Speaker: Pia Tikka (Tallinn University)
Time: September 7 (Thursday) at 15:30-17:00
Place: N-416


There is a general lack of understanding non-verbal aspects of person-to-person encounter, the omnipresent phenomenon of everyday, in which predictive processes can be assumed to play significant role. I propose to study this phenomenon based on following premises: 1) cinema narrative as a model of life situations, 2) psychophysiological measures as a window to the holistic and the unspoken, and 3) face-to-face communication with an artificial screen character as a means to model the dynamics of an active non-verbal encounter in controlled conditions.

The rationale is that face-to-face communication without context does not suffice to establish a meaningful communication, but rather that it requires a context, or a narrative, to establish the shared sense of being there together. Contexts provide the framing for cognitive prediction. Hence, the holistic understanding of person-to-person encounter can be studied by developing means of taking into account narrative time and context dependence, and by adopting a recursive dynamic model of mutual influence at the encounter.
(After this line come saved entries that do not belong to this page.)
def pvGeneric : List (List Char) :=
  ["the".toList, "a".toList, "an".toList, "of".toList, "on".toList, "with".toList, "to".toList,
   "into".toList, "and".toList, "or".toList, "for".toList, "in".toList, "at".toList, "by".toList,
   "as".toList, "from".toList, "that".toList, "this".toList, "it".toList, "is".toList, "are".toList,
   "was".toList, "were".toList, "been".toList, "being".toList, "their".toList, "have".toList,
   "has".toList, "had".toList, "do".toList, "does".toList, "did".toList, "will".toList,
   "would".toList, "could".toList, "should".toList, "may".toList, "might".toList, "must".toList,
   "shall".toList, "can".toList, "need".toList, "used".toList, "what".toList, "which".toList,
   "when".toList, "where".toList, "who".toList, "how".toList,
   "app".toList, "product".toList, "daily".toList, "using".toList, "made".toList, "get".toList,
   "now".toList]

-- ===== PORT A =====
def extract_product_keywords_py (product_name : String) (product_description : String) (max_words : Int) : String :=
  let combined0 := PySem.Chars.lower (product_name.toList ++ [' '] ++ product_description.toList)
  let combined := pvPunct.foldl (fun s c => PySem.Chars.replace s [c] [' ']) combined0
  let words := (PySem.Chars.split₀ combined).filter (fun w => !w.isEmpty && decide (2 < w.length))
  let kept := words.filter (fun w => !pvGeneric.contains w)
  let fin := kept.foldl
    (fun (st : PySem.Set (List Char) × List (List Char)) w =>
      if PySem.Set.contains st.1 w then st else (PySem.Set.add st.1 w, st.2 ++ [w]))
    (PySem.Set.empty, [])
  let unique := fin.2
  if unique.isEmpty then "" else String.ofList (PySem.Chars.join [' '] (PySem.List.slice unique none (some max_words)))

-- ===== PORT B =====
-- Source B's _is_sep: is this character a word separator?
def pvSep (ch : Char) : Bool := PySem.Chars.isspace ch || pvPunct.contains ch

-- Source B's _flush: check the finished word and (conditionally) record it
def pvFlush (seen : PySem.Set (List Char)) (words : List (List Char)) (w : List Char) :
    PySem.Set (List Char) × List (List Char) :=
  if decide (2 < w.length) && !pvGeneric.contains w && !PySem.Set.contains seen w
  then (PySem.Set.add seen w, words ++ [w]) else (seen, words)

-- the per-character step of Source B's scan loop (state = seen × words × buf)
def pvScanStep (st : PySem.Set (List Char) × List (List Char) × List Char) (ch : Char) :
    PySem.Set (List Char) × List (List Char) × List Char :=
  if pvSep ch then
    if st.2.2.isEmpty then st
    else
      let p := pvFlush st.1 st.2.1 st.2.2
      (p.1, p.2, [])
  else (st.1, st.2.1, st.2.2 ++ [ch])

def extract_product_keywords_py_alt (product_name : String) (product_description : String) (max_words : Int) : String :=
  let combined := PySem.Chars.lower (product_name.toList ++ [' '] ++ product_description.toList)
  let fin := combined.foldl pvScanStep (PySem.Set.empty, [], [])
  let last := if fin.2.2.isEmpty then (fin.1, fin.2.1) else pvFlush fin.1 fin.2.1 fin.2.2
  String.ofList (PySem.Chars.join [' '] (PySem.List.slice last.2 none (some max_words)))

-- ===== PRECONDITION & SPEC =====
def Spec_extract_product_keywords_py (product_name : String) (product_description : String) (max_words : Int) (out : String) : Prop := out = extract_product_keywords_py_alt product_name product_description max_words
instance (product_name : String) (product_description : String) (max_words : Int) (out : String) : Decidable (Spec_extract_product_keywords_py product_name product_description max_words out) := by unfold Spec_extract_product_keywords_py; infer_instance

-- ===== CLAIM (what is proved, stated in full; the proofs are below) =====
def Claim_equal_extract_product_keywords_py : Prop := ∀ (product_name : String) (product_description : String) (max_words : Int), Dom_extract_product_keywords_py product_name product_description max_words → Spec_extract_product_keywords_py product_name product_description max_words (extract_product_keywords_py product_name product_description max_words)

-- ===== LEMMAS AND PROOFS =====

-- the per-character cleanup A's replace sweeps amount to
def pvClean (c : Char) : Char := if pvPunct.contains c then ' ' else c

-- the token stream of a char list, split at separators (cur is the current word, reversed)
def pvTokens : List Char → List Char → List (List Char)
  | [], cur => if cur.isEmpty then [] else [cur.reverse]
  | c :: rest, cur =>
    if pvSep c then
      if cur.isEmpty then pvTokens rest [] else cur.reverse :: pvTokens rest []
    else pvTokens rest (c :: cur)

theorem pvTokens_cons_sep (c : Char) (rest cur : List Char) (hs : pvSep c = true) :
    pvTokens (c :: rest) cur
      = if cur.isEmpty then pvTokens rest [] else cur.reverse :: pvTokens rest [] := by
  simp only [pvTokens]; rw [hs]; simp

theorem pvTokens_cons_nosep (c : Char) (rest cur : List Char) (hs : pvSep c = false) :
    pvTokens (c :: rest) cur = pvTokens rest (c :: cur) := by
  simp only [pvTokens]; rw [hs]; simp

theorem pv_replace_go_single (c : Char) : ∀ (fuel : Nat) (l acc : List Char), l.length ≤ fuel →
    PySem.Chars.replace.go [c] [' '] fuel l acc
      = acc.reverse ++ l.map (fun x => if x = c then ' ' else x) := by
  intro fuel
  induction fuel with
  | zero =>
    intro l acc h
    have hl : l = [] := List.eq_nil_of_length_eq_zero (Nat.le_zero.mp h)
    subst hl; simp [PySem.Chars.replace.go]
  | succ n ih =>
    intro l acc h
    cases l with
    | nil => simp [PySem.Chars.replace.go]
    | cons x t =>
      by_cases hx : x = c
      · subst hx
        rw [show PySem.Chars.replace.go [x] [' '] (n+1) (x :: t) acc
              = PySem.Chars.replace.go [x] [' '] n t ([' '].reverse ++ acc) by
            simp [PySem.Chars.replace.go, List.isPrefixOf]]
        rw [ih t ([' '].reverse ++ acc) (by simpa using h)]
        simp
      · rw [show PySem.Chars.replace.go [c] [' '] (n+1) (x :: t) acc
              = PySem.Chars.replace.go [c] [' '] n t (x :: acc) by
            simp [PySem.Chars.replace.go, List.isPrefixOf, Ne.symm hx]]
        rw [ih t (x :: acc) (by simpa using h)]
        simp [hx]

theorem pv_replace_single (s : List Char) (c : Char) :
    PySem.Chars.replace s [c] [' '] = s.map (fun x => if x = c then ' ' else x) := by
  simp only [PySem.Chars.replace, List.isEmpty]
  exact pv_replace_go_single c s.length s [] (le_refl _)

theorem pv_fold_replace (P : List Char) : ∀ (s : List Char), ' ' ∉ P →
    P.foldl (fun s c => PySem.Chars.replace s [c] [' ']) s
      = s.map (fun x => if P.contains x then ' ' else x) := by
  induction P with
  | nil => intro s _; simp
  | cons c P ih =>
    intro s h
    have h' : ' ' ∉ P := fun hm => h (List.mem_cons_of_mem _ hm)
    have hc : ¬ (c = ' ') := fun hc => h (by simp [hc])
    simp only [List.foldl_cons]
    rw [pv_replace_single, ih _ h', List.map_map]
    congr 1
    funext x
    by_cases hx : x = c
    · subst hx
      simp [List.contains_eq_mem, h']
    · simp [List.contains_eq_mem, hx]

-- separator test on a cleaned char = separator test on the original char
theorem pv_sep_clean (c : Char) : PySem.Chars.isspace (pvClean c) = pvSep c := by
  unfold pvClean pvSep
  cases hp : pvPunct.contains c with
  | true => simp [show PySem.Chars.isspace ' ' = true from by decide]
  | false => simp

-- A's tokenization (split₀ of the cleaned string) is the token stream of the original
theorem pv_split_go_tokens : ∀ (s cur : List Char) (acc : List (List Char)),
    PySem.Chars.split₀.go (s.map pvClean) cur acc = acc.reverse ++ pvTokens s cur := by
  intro s
  induction s with
  | nil =>
    intro cur acc
    by_cases h : cur.isEmpty <;> simp [PySem.Chars.split₀.go, pvTokens, h]
  | cons c rest ih =>
    intro cur acc
    simp only [List.map_cons]
    cases hs : pvSep c with
    | true =>
      have hsp : PySem.Chars.isspace (pvClean c) = true := by rw [pv_sep_clean, hs]
      rw [pvTokens_cons_sep c rest cur hs]
      by_cases he : cur.isEmpty
      · rw [show PySem.Chars.split₀.go (pvClean c :: rest.map pvClean) cur acc
              = PySem.Chars.split₀.go (rest.map pvClean) [] acc from by
            simp [PySem.Chars.split₀.go, hsp, List.isEmpty_iff.mp he]]
        rw [ih [] acc]
        simp [he]
      · rw [show PySem.Chars.split₀.go (pvClean c :: rest.map pvClean) cur acc
              = PySem.Chars.split₀.go (rest.map pvClean) [] (cur.reverse :: acc) from by
            have hne : ¬ cur = [] := by simpa [List.isEmpty_iff] using he
            simp [PySem.Chars.split₀.go, hsp, hne]]
        rw [ih [] (cur.reverse :: acc)]
        simp [he]
    | false =>
      have hsp : PySem.Chars.isspace (pvClean c) = false := by rw [pv_sep_clean, hs]
      have hnp : pvPunct.contains c = false := by
        have h2 := hs
        unfold pvSep at h2
        exact (Bool.or_eq_false_iff.mp h2).2
      have hcl : pvClean c = c := by
        unfold pvClean
        rw [if_neg (by rw [hnp]; exact Bool.false_ne_true)]
      have hspc : PySem.Chars.isspace c = false := hcl ▸ hsp
      rw [pvTokens_cons_nosep c rest cur hs]
      rw [show PySem.Chars.split₀.go (pvClean c :: rest.map pvClean) cur acc
            = PySem.Chars.split₀.go (rest.map pvClean) (c :: cur) acc from by
          simp [PySem.Chars.split₀.go, hcl, hspc]]
      exact ih (c :: cur) acc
In such naturalistic endeavors as neurocinematics or neuroesthetics, one needs to develop more effective methods for analysis of complex content (drama) in relation to the dynamical context-dependent meaning construction. As a case study I will discuss modeling of a humanlike screen character, whose facial behavior can be controlled parametrically to simulate common cultural and societal patterns. In my view, its deliberately designed intimate facial dynamics can be argued, in one hand, to model, and, in the other, to drive human predictive meaning-making in the face-to-face interaction situations.

About the speaker

Dr. Pia Tikka is a filmmaker and scholar, who is joining MEDIT this year after winning Estonian Research Council’s Top Researcher Grant. She was previously the Principal Investigator for Aalto University's NeuroCine project. Dr. Tikka has directed a number of feature films. Her projects, most notably Enactive Cinema, have been exhibited internationally and won awards such as the Möbius Prix Nordic prize for interactive storytelling in 2005.